Bel-fucking-mar, this place has more popped collars than a Hollister catalog
So the bouncer told me I could leave the easy way or the hard way. I told him I was going to make him earn his 10 bucks that hour.
Apparently you chose the latter.
you scanned your fake to get into the dorm last night and when the lady told you it was the wrong card you looked at her and said this is who i am thursday night
i just rememebered i spent like 5 minutes on the ground warming some chicks toes.
Restaurants Roasting People Who Gave Them Negative Yelp Reviews (25 Pics)
im pretty sure your bra is in my room hanging on my shark pinata
I may have broken a few toes and my face hurts. I do know that I pissed the bed so at least I've got some closure there
As long as he sees me topless I don't care. Redemption. REEEDDDEMMMPPPTTIIIOOONNNNN
We fist bumped behind their backs while drunk hooking up with them... Do other girls do this too? Or is it just us?

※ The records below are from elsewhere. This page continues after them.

-- pv_equiv track=rewrite | github.com/Ba1oretto/Algorithm-Tutorial | programming_assignment_1/assignment_syllabus/pythonreview.py | findWithSum
-- ===== SOURCE A (Python) =====
-- import itertools
--
-- def findWithSum(arr, value, n=2):
--     # if n is 0 or list is empty, should return empty dict.
--     if n == 0 or len(arr) == 0:
--         return {}
--
--     new_arr = []
--
--     # reformat value structure
--     for index, v in enumerate(arr):
--         new_arr.append((index, v))
--
--     res = {}
--
--     # looping subsequences from new_arr
--     for subsequences in itertools.combinations(new_arr, n):
--         val = 0
--
--         # calculate value
--         for tup in subsequences:
--             val += tup[1]
--
--         if val == value:
--             # fill dictionary
--             for tup in subsequences:
--                 res.__setitem__(tup[0], tup[1])
--
--     return res
-- ===== SOURCE B (Python) =====
-- def findWithSum(arr, value, n=2):
--     # if n is 0 or list is empty, should return empty dict.
--     if n == 0 or len(arr) == 0:
--         return {}
--
--     def good(i, need, target):
--         # index n-subsets of arr[i:] summing to target, in lexicographic order
--         if need == 0:
--             return [[]] if target == 0 else []
--         if len(arr) - i < need:
--             return []
--         with_i = [[i] + rest for rest in good(i + 1, need - 1, target - arr[i])]
--         return with_i + good(i + 1, need, target)
--
--     res = {}
--     for combo in good(0, n, value):
--         for i in combo:
--             res[i] = arr[i]
--     return res
-- ===== Notes on version B (the rewrite author's own statement) =====
-- stated objective: alternative
-- what changed: Replaces itertools.combinations over the enumerated list (materialising every n-tuple and re-summing it) by a recursive backtracking search over indices that carries the remaining target sum and prunes branches with too few elements left.
import Mathlib
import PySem

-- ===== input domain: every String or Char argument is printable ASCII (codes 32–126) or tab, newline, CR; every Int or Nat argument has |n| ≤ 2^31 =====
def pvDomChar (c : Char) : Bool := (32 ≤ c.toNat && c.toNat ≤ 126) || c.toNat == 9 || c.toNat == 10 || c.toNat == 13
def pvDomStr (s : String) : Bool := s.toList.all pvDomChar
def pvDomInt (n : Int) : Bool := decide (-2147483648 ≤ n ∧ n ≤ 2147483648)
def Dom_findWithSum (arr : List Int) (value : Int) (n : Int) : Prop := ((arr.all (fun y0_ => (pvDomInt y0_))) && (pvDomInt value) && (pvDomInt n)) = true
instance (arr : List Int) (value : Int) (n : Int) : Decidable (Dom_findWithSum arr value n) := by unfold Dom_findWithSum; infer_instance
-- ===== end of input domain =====

-- B replaces A's itertools.combinations enumeration (re-summing each n-tuple) by a pruned
-- backtracking search that carries the remaining target sum; objective: alternative.

-- ===== PORT A =====
-- itertools.combinations(l, k) in input (lexicographic) order
def combsA {α : Type} : Nat → List α → List (List α)
  | 0, _ => [[]]
  | _ + 1, [] => []
  | k + 1, x :: xs => ((combsA k xs).map (x :: ·)) ++ combsA (k + 1) xs

def findWithSum (arr : List Int) (value : Int) (n : Int) : List (Int × Int) :=
  if n = 0 ∨ arr.length = 0 then [] else
  -- new_arr = [(index, v) for index, v in enumerate(arr)]
  let new_arr := (PySem.List.enumerate arr 0).foldl (fun acc t => acc ++ [(t.1, t.2)]) []
  let res : PySem.Dict Int Int :=
    (combsA n.toNat new_arr).foldl (fun res sub =>
      let val := sub.foldl (fun v t => v + t.2) 0
      if val = value then sub.foldl (fun r t => r.insert t.1 t.2) res else res)
      PySem.Dict.empty
  res.items

-- ===== PORT B =====
-- good(i, need, target): index need-subsets of arr[i:] summing to target, lexicographic
def goodB (arr : List Int) (i need : Nat) (target : Int) : List (List Nat) :=
  if _hneed : need = 0 then (if target = 0 then [[]] else [])
  else if _hrange : (arr.length : Int) - (i : Int) < (need : Int) then []
  else
    ((goodB arr (i + 1) (need - 1) (target - PySem.List.pyGetD arr (i : Int) 0)).map
        (fun rest => i :: rest))
      ++ goodB arr (i + 1) need target
termination_by arr.length - i
decreasing_by all_goals omega

def findWithSum_alt (arr : List Int) (value : Int) (n : Int) : List (Int × Int) :=
  if n = 0 ∨ arr.length = 0 then [] else
  let res : PySem.Dict Int Int :=
    (goodB arr 0 n.toNat value).foldl (fun res combo =>
      combo.foldl (fun r i => r.insert (i : Int) (PySem.List.pyGetD arr (i : Int) 0)) res)
      PySem.Dict.empty
  res.items

-- ===== PRECONDITION & SPEC =====
-- Pre_ excludes n < 0, where A raises ValueError (itertools.combinations) and B's recursion raises RecursionError.
def Pre_findWithSum (arr : List Int) (value : Int) (n : Int) : Prop := 0 ≤ n
instance (arr : List Int) (value : Int) (n : Int) : Decidable (Pre_findWithSum arr value n) := by unfold Pre_findWithSum; infer_instance
def pvWitness_findWithSum : List Int × Int × Int := ([1, 2, 3], 3, 2)

def Spec_findWithSum (arr : List Int) (value : Int) (n : Int) (out : List (Int × Int)) : Prop := out = findWithSum_alt arr value n
instance (arr : List Int) (value : Int) (n : Int) (out : List (Int × Int)) : Decidable (Spec_findWithSum arr value n out) := by unfold Spec_findWithSum; infer_instance

-- ===== CLAIM (what is proved, stated in full; the proofs are below) =====
def Claim_equal_findWithSum : Prop := ∀ (arr : List Int) (value : Int) (n : Int), Dom_findWithSum arr value n → Pre_findWithSum arr value n → Spec_findWithSum arr value n (findWithSum arr value n)

-- ===== LEMMAS AND PROOFS =====

lemma combsA_nil_of_short {α : Type} (need : Nat) (l : List α) (h : l.length < need) :
    combsA need l = [] := by
  induction l generalizing need with
  | nil => cases need with
    | zero => omega
    | succ k => rfl
  | cons x xs ih =>
    cases need with
    | zero => omega
    | succ k =>
      simp only [combsA, List.length_cons] at *
      rw [ih k (by omega), ih (k + 1) (by omega)]
      simp

-- the central correspondence: A's filtered combinations of the enumerated suffix
-- are exactly B's good index sets, decorated with their (index, value) pairs
lemma goodB_spec (arr : List Int) (d : Nat) :
    ∀ (i need : Nat) (target : Int), arr.length - i ≤ d → i ≤ arr.length →
      ((combsA need ((PySem.List.enumerate arr 0).drop i)).filter
          (fun sub => decide (sub.foldl (fun v t => v + t.2) 0 = target)))
        = (goodB arr i need target).map
            (fun is => is.map (fun j => ((j : Int), PySem.List.pyGetD arr (j : Int) 0))) := by
  induction d with
  | zero =>
    intro i need target hd hi
    cases need with
    | zero =>
      by_cases ht : target = 0
      · simp [combsA, goodB, ht]
      · simp [combsA, goodB, ht]; omega
    | succ k =>
      have hlt : (arr.length : Int) - (i : Nat) < ((k + 1 : Nat) : Int) := by omega
      rw [combsA_nil_of_short _ _ (by rw [List.length_drop, PySem.List.length_enumerate]; omega)]
      rw [goodB, dif_neg (Nat.succ_ne_zero k), dif_pos hlt]
      simp
  | succ d ih =>
    intro i need target hd hi
    cases need with
    | zero =>
      by_cases ht : target = 0
      · simp [combsA, goodB, ht]
      · simp [combsA, goodB, ht]; omega
    | succ k =>
      by_cases hlt : (arr.length : Int) - (i : Nat) < ((k + 1 : Nat) : Int)
      · rw [combsA_nil_of_short _ _ (by rw [List.length_drop, PySem.List.length_enumerate]; omega)]
        rw [goodB, dif_neg (Nat.succ_ne_zero k), dif_pos hlt]
        simp
      · have hil : i < arr.length := by omega
        have hidx : i < (PySem.List.enumerate arr 0).length := by
          rw [PySem.List.length_enumerate]; omega
        have hget : PySem.List.pyGetD arr (i : Int) 0 = arr[i] := by
          rw [PySem.List.pyGetD_natCast, List.getD_eq_getElem arr 0 hil]
        rw [List.drop_eq_getElem_cons hidx, PySem.List.getElem_enumerate]
        rw [combsA, List.filter_append, List.filter_map]
        have hp : ∀ sub ∈ combsA k ((PySem.List.enumerate arr 0).drop (i + 1)),
            ((fun sub => decide (sub.foldl (fun v t => v + t.2) 0 = target)) ∘
              ((0 + (i : Int), arr[i]) :: ·)) sub
            = (fun sub => decide (sub.foldl (fun v t => v + t.2) 0
                = target - PySem.List.pyGetD arr (i : Int) 0)) sub := by
          intro sub _
          simp only [Function.comp_apply, PySem.List.foldl_add, List.map_cons,
            List.sum_cons, hget, decide_eq_decide]
          omega
        rw [List.filter_congr hp]
        rw [ih (i + 1) k (target - PySem.List.pyGetD arr (i : Int) 0) (by omega) (by omega),
            ih (i + 1) (k + 1) target (by omega) (by omega)]
        conv_rhs => rw [goodB, dif_neg (Nat.succ_ne_zero k), dif_neg hlt]
        simp only [Nat.add_sub_cancel, List.map_append, List.map_map]
        congr 1
        apply List.map_congr_left
        intro is _
        simp [Function.comp, hget]

theorem findWithSum_spec : Claim_equal_findWithSum := by
  intro arr value n _dom hpre
  show findWithSum arr value n = findWithSum_alt arr value n
  unfold findWithSum findWithSum_alt
  by_cases h : n = 0 ∨ arr.length = 0
  · rw [if_pos h, if_pos h]
  · rw [if_neg h, if_neg h]
    rw [PySem.List.foldl_append_singleton_eq_map]
    simp only [List.nil_append, Prod.mk.eta, List.map_id']
    congr 1
    rw [PySem.List.foldl_ite_eq_foldl_filter
      (fun (sub : List (Int × Int)) => List.foldl (fun v t => v + t.2) 0 sub = value)
      (fun (res : PySem.Dict Int Int) (sub : List (Int × Int)) =>
        List.foldl (fun r t => r.insert t.1 t.2) res sub)]
    have hmain := goodB_spec arr arr.length 0 n.toNat value (by omega) (by omega)
    rw [List.drop_zero] at hmain
    rw [hmain, List.foldl_map]
    congr 1
    funext res is
    rw [List.foldl_map]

There's gotta be a lawn gnome full ecstasy around here somewhere. And by golly I will find it
Woman Posts Harassing DMs From Creep Online, Now He’s Upset Because People Told His Mom
you said I shouldn't try to fill the void in my meaningless life with dicks but i am trying and it totally works
It's pretty telling that my resolutions all involve who I will sleep with in 2014.
It's important to play to your strengths.
Sending out old nude selfies with the message "#tbt"
I can't tell if you're talking about my pussy or Cape Cod.
Well I'm over here squandering a fabulous hair day and radiant complexion
Can't really tell your Mom you are moody due to dick deprivation.